Looks like Helor Stance is the new model from the company, a large diameter conical burrs grinder with a geared handle.

https://helor-coffee.com/stance

It is claimed to be designed to be well aligned, has 2:1 gear ratio, ceramic bearings, stainless steel body and two 83 mm conical burrs to choose from - Italmill or Mazzer.


----------



## Elcee (Feb 16, 2017)

Only $935.00 for the advanced version and $1085.00 for the professional version!


----------



## Stanic (Dec 12, 2015)

I'm glad I've got my second hand Kinu


----------



## steveholt (Jan 6, 2016)

My August due aergrind seems like a bargain now


----------



## Stanic (Dec 12, 2015)

steveholt said:


> My August due aergrind seems like a bargain now


Really the best price/value ratio on the market IMO


----------



## Tiny tamper (May 23, 2014)

So in the bumph they say this

"The market is full of expensive, cumbersome, complicated machines, hard to maintain and fragile"

Im so glad they made it accessible to so many coffee lovers for the bargain price of just under $1100, I ain't looked at to many grinders in that price range and thougt Ohhhh that's a fragile looking thing!! And then we come to the huge task of maintenance, the only thing a grinder is more complex than is wood burning stove.


----------



## Stanic (Dec 12, 2015)

Tiny tamper said:


> So in the bumph they say this
> 
> "The market is full of expensive, cumbersome, complicated machines, hard to maintain and fragile"
> 
> Im so glad they made it accessible to so many coffee lovers for the bargain price of just under $1100, I ain't looked at to many grinders in that price range and thougt Ohhhh that's a fragile looking thing!! And then we come to the huge task of maintenance, the only thing a grinder is more complex than is wood burning stove.


they say machines, not grinders


----------



## Tiny tamper (May 23, 2014)

Stanic said:


> they say machines, not grinders


True but in the context they are using it you could be forgiven for assuming that they are referring to grinders when they say machines


----------



## thesmileyone (Sep 27, 2016)

Elcee said:


> Only $935.00 for the advanced version and $1085.00 for the professional version!


Cheap! I'll take 10 of them!


----------



## igm45 (Mar 5, 2017)

Reminds me a bit of this:


----------



## BaggaZee (Jun 19, 2015)

So, from a practical perspective, ignoring the bargain factor, what would I be grinding into from that height, a big bowl?


----------



## igm45 (Mar 5, 2017)

So, who has/is putting their money where their mouth is and taking the plunge to buy one?


----------



## slamm (Nov 26, 2016)

"Another unique feature of the Helor Stance is the first gear-assisted manual grinding mechanism."

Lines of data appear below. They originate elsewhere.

-- pv_equiv track=rewrite | github.com/MemTensor/HaluMem | scripts/stage2_3_profile2skeleton.py | allocate_steps_to_events
-- ===== SOURCE A (Python) =====
-- from typing import Dict, List
--
-- def allocate_steps_to_events(grouped: Dict[str, List[Dict]], career_event_count: int) -> Dict[int, List[Dict]]:
--     """Allocate steps to events:
--     - Same type allocated to earlier events by step order
--     - Single event can contain at most one step of same type
--     - Balance load as much as possible while satisfying constraints
--     """
--     event_assignments: Dict[int, List[Dict]] = {i: [] for i in range(1, career_event_count + 1)}
--     event_load: Dict[int, int] = {i: 0 for i in range(1, career_event_count + 1)}
--     event_types: Dict[int, set] = {i: set() for i in range(1, career_event_count + 1)}
--
--     for base_type in sorted(grouped.keys()):
--         steps = grouped[base_type]
--         last_event_idx = 0
--         for step_item in steps:
--             # First attempt: maintain time progression, choose events after last_event_idx that don't contain this base_type and have minimum load
--             candidate_indices = [idx for idx in range(last_event_idx + 1, career_event_count + 1)
--                                  if base_type not in event_types[idx]]
--             if not candidate_indices:
--                 # Second attempt: relax time constraint (scan from beginning), still need to not contain this base_type
--                 candidate_indices = [idx for idx in range(1, career_event_count + 1)
--                                      if base_type not in event_types[idx]]
--             if not candidate_indices:
--                 # Extreme case (step count of this type greater than event count), cannot satisfy constraints.
--                 # To ensure complete allocation, choose event with minimum load and skip same-type constraint (try to avoid triggering).
--                 candidate_indices = list(range(1, career_event_count + 1))
--             # Choose event with minimum load and minimum index
--             candidate_indices.sort(key=lambda i: (event_load[i], i))
--             chosen = candidate_indices[0]
--
--             event_assignments[chosen].append(step_item)
--             event_load[chosen] += 1
--             event_types[chosen].add(base_type)
--             last_event_idx = chosen
--
--     return event_assignments
-- ===== SOURCE B (Python) =====
-- def _insort(order, entry):
--     lo, hi = 0, len(order)
--     while lo < hi:
--         mid = (lo + hi) // 2
--         if order[mid] <= entry:
--             lo = mid + 1
--         else:
--             hi = mid
--     order.insert(lo, entry)
--
-- def allocate_steps_to_events(grouped, career_event_count):
--     event_assignments = {i: [] for i in range(1, career_event_count + 1)}
--     event_types = {i: set() for i in range(1, career_event_count + 1)}
--     order = [(0, i) for i in range(1, career_event_count + 1)]
--     for base_type in sorted(grouped.keys()):
--         last = 0
--         for step_item in grouped[base_type]:
--             pick = None
--             fallback = None
--             for entry in order:
--                 if base_type not in event_types[entry[1]]:
--                     if entry[1] > last:
--                         pick = entry
--                         break
--                     if fallback is None:
--                         fallback = entry
--             if pick is None:
--                 pick = fallback if fallback is not None else order[0]
--             order.remove(pick)
--             _insort(order, (pick[0] + 1, pick[1]))
--             event_assignments[pick[1]].append(step_item)
--             event_types[pick[1]].add(base_type)
--             last = pick[1]
--     return event_assignments
-- ===== Notes on version B (the rewrite author's own statement) =====
-- stated objective: faster
-- what changed: Instead of rebuilding candidate lists and sorting them for every step, B keeps the events in one list permanently sorted by (load, index) (updated per step by remove + binary-search insertion) and picks each step's event by scanning that list for the first eligible entry, with the same three-tier fallback.
import Mathlib
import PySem
-- pv_equiv track=rewrite | github.com/maxiwebs/CorsiBot | scripts/protocolos/mayoresDiferencias.py | indiceUltimoError
-- ===== SOURCE A (Python) =====
-- def indiceUltimoError(trial,rta):
--
--     size = min(len(trial),len(rta))
--     result = -1
--
--     for i in range(size):
--         if trial[size-i-1] != rta[size-i-1]:
--             result = i
--             break
--
--     return result
-- ===== SOURCE B (Python) =====
-- def indiceUltimoError(trial, rta):
--     size = min(len(trial), len(rta))
--     diffs = [j for j in range(size) if trial[j] != rta[j]]
--     return size - 1 - max(diffs) if diffs else -1
-- ===== Notes on version B (the rewrite author's own statement) =====
-- stated objective: alternative
-- what changed: Replaced A's reverse early-exit scan with a single forward pass that collects all mismatch indices and reduces with max, returning size-1-max(diffs) or -1.
import Mathlib
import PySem

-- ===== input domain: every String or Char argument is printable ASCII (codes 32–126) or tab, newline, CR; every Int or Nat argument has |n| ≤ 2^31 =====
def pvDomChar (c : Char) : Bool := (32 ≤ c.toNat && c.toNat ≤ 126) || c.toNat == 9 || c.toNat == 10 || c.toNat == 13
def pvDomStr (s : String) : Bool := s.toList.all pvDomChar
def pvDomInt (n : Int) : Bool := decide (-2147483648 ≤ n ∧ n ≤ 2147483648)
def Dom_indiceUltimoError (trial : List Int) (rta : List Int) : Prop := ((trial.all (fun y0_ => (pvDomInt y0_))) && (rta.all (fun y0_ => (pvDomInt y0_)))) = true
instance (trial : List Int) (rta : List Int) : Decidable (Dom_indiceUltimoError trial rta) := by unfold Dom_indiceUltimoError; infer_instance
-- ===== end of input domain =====

-- B replaces A's reverse early-exit scan by a forward pass collecting all mismatch
-- indices and reducing with max (objective: alternative decomposition, same cost).

-- ===== PORT A =====
-- A's loop `for i in range(size): if trial[size-i-1] != rta[size-i-1]: result = i; break`.
-- The index size-i-1 is always in range (0 ≤ size-i-1 < length), so Python indexing
-- is exact here; it is ported as List.getD with an unreachable default.
def indiceUltimoErrorGo (trial : List Int) (rta : List Int) (size : Nat) (i : Nat) : Int :=
  if i < size then
    if trial.getD (size - i - 1) 0 ≠ rta.getD (size - i - 1) 0 then (i : Int)
    else indiceUltimoErrorGo trial rta size (i + 1)
  else -1
termination_by size - i

def indiceUltimoError (trial : List Int) (rta : List Int) : Int :=
  indiceUltimoErrorGo trial rta (min trial.length rta.length) 0

-- ===== PORT B =====
-- forward pass: collect every mismatch index j < size, then reduce with max.
def indiceUltimoError_alt (trial : List Int) (rta : List Int) : Int :=
  let size := min trial.length rta.length
  let diffs := (List.range size).filter (fun j => trial.getD j 0 ≠ rta.getD j 0)
  match diffs.max? with
  | some m => (size : Int) - 1 - (m : Int)
  | none => -1

-- ===== PRECONDITION & SPEC =====
def Spec_indiceUltimoError (trial : List Int) (rta : List Int) (out : Int) : Prop := out = indiceUltimoError_alt trial rta
instance (trial : List Int) (rta : List Int) (out : Int) : Decidable (Spec_indiceUltimoError trial rta out) := by unfold Spec_indiceUltimoError; infer_instance

-- ===== CLAIM (what is proved, stated in full; the proofs are below) =====
def Claim_equal_indiceUltimoError : Prop := ∀ (trial : List Int) (rta : List Int), Dom_indiceUltimoError trial rta → Spec_indiceUltimoError trial rta (indiceUltimoError trial rta)

-- ===== LEMMAS AND PROOFS =====

-- appending an element larger than all elements makes it the max
lemma max?_append_top (l : List Nat) (n : Nat) (h : ∀ x ∈ l, x < n) :
    (l ++ [n]).max? = some n := by
  induction l with
  | nil => rfl
  | cons a t ih =>
    have ha := h a (List.mem_cons_self)
    have ht : ∀ x ∈ t, x < n := fun x hx => h x (List.mem_cons_of_mem _ hx)
    have := ih ht
    simp only [List.cons_append, List.max?_cons] at *
    cases htn : (t ++ [n]).max? with
    | none => simp [htn] at this
    | some m =>
      rw [htn] at this
      simp only [Option.some.injEq] at this
      subst this
      simp [Nat.max_eq_right (Nat.le_of_lt ha)]

lemma indiceUltimoErrorGo_eq (trial : List Int) (rta : List Int) (size : Nat) :
    ∀ i, indiceUltimoErrorGo trial rta size i =
      match ((List.range (size - i)).filter
              (fun j => trial.getD j 0 ≠ rta.getD j 0)).max? with
      | some m => (size : Int) - 1 - (m : Int)
      | none => -1 := by
  intro i
  induction hfu : size - i using Nat.strong_induction_on generalizing i with
  | _ fuel ih =>
    subst hfu
    rw [indiceUltimoErrorGo]
    by_cases hi : i < size
    · have hk : size - i = (size - i - 1) + 1 := by omega
      set k := size - i - 1 with hkdef
      rw [hk, List.range_succ, List.filter_append]
      by_cases hp : trial.getD k 0 ≠ rta.getD k 0
      · have hdec : (fun j => decide (trial.getD j 0 ≠ rta.getD j 0)) k = true := by
          exact decide_eq_true hp
        have hall : ∀ x ∈ (List.range k).filter (fun j => trial.getD j 0 ≠ rta.getD j 0), x < k := by
          intro x hx
          exact List.mem_range.mp (List.mem_filter.mp hx).1
        rw [List.filter_cons, if_pos hdec, List.filter_nil, max?_append_top _ k hall]
        rw [if_pos hi, if_pos hp]
        show (i : Int) = (size : Int) - 1 - (k : Int)
        omega
      · have hdec : (fun j => decide (trial.getD j 0 ≠ rta.getD j 0)) k = false := by
          simpa using hp
        rw [if_pos hi, if_neg hp, List.filter_cons, if_neg (by simp only [hdec]; exact Bool.false_ne_true), List.filter_nil,
          List.append_nil]
        have := ih (size - (i+1)) (by omega) (i+1) rfl
        have hstep : size - (i+1) = k := by omega
        rw [hstep] at this
        exact this
    · have h0 : size - i = 0 := by omega
      simp [hi, h0]

-- ===== VERDICT (by name: the statement is the Claim_ definition above) =====
theorem indiceUltimoError_spec : Claim_equal_indiceUltimoError := by
  intro trial rta _
  unfold Spec_indiceUltimoError indiceUltimoError indiceUltimoError_alt
  rw [indiceUltimoErrorGo_eq]
  simp only [Nat.sub_zero]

Looks impressive, but isn't the Kinu M68 gear assisted?

edit - just spotted on HB apparently it has been available on the Chinese market for a year so looks like they beat Kinu to it, not unique though any more.


----------



## Stanic (Dec 12, 2015)

slamm said:


> "Another unique feature of the Helor Stance is the first gear-assisted manual grinding mechanism."
> 
> Looks impressive, but isn't the Kinu M68 gear assisted?
> 
> edit - just spotted on HB apparently it has been available on the Chinese market for a year so looks like they beat Kinu to it, not unique though any more.


Well the Kinu was available in Romania (where it is manufactured) well before it hit the market too..but I wouldn't lose sleep over marketing blah blah


----------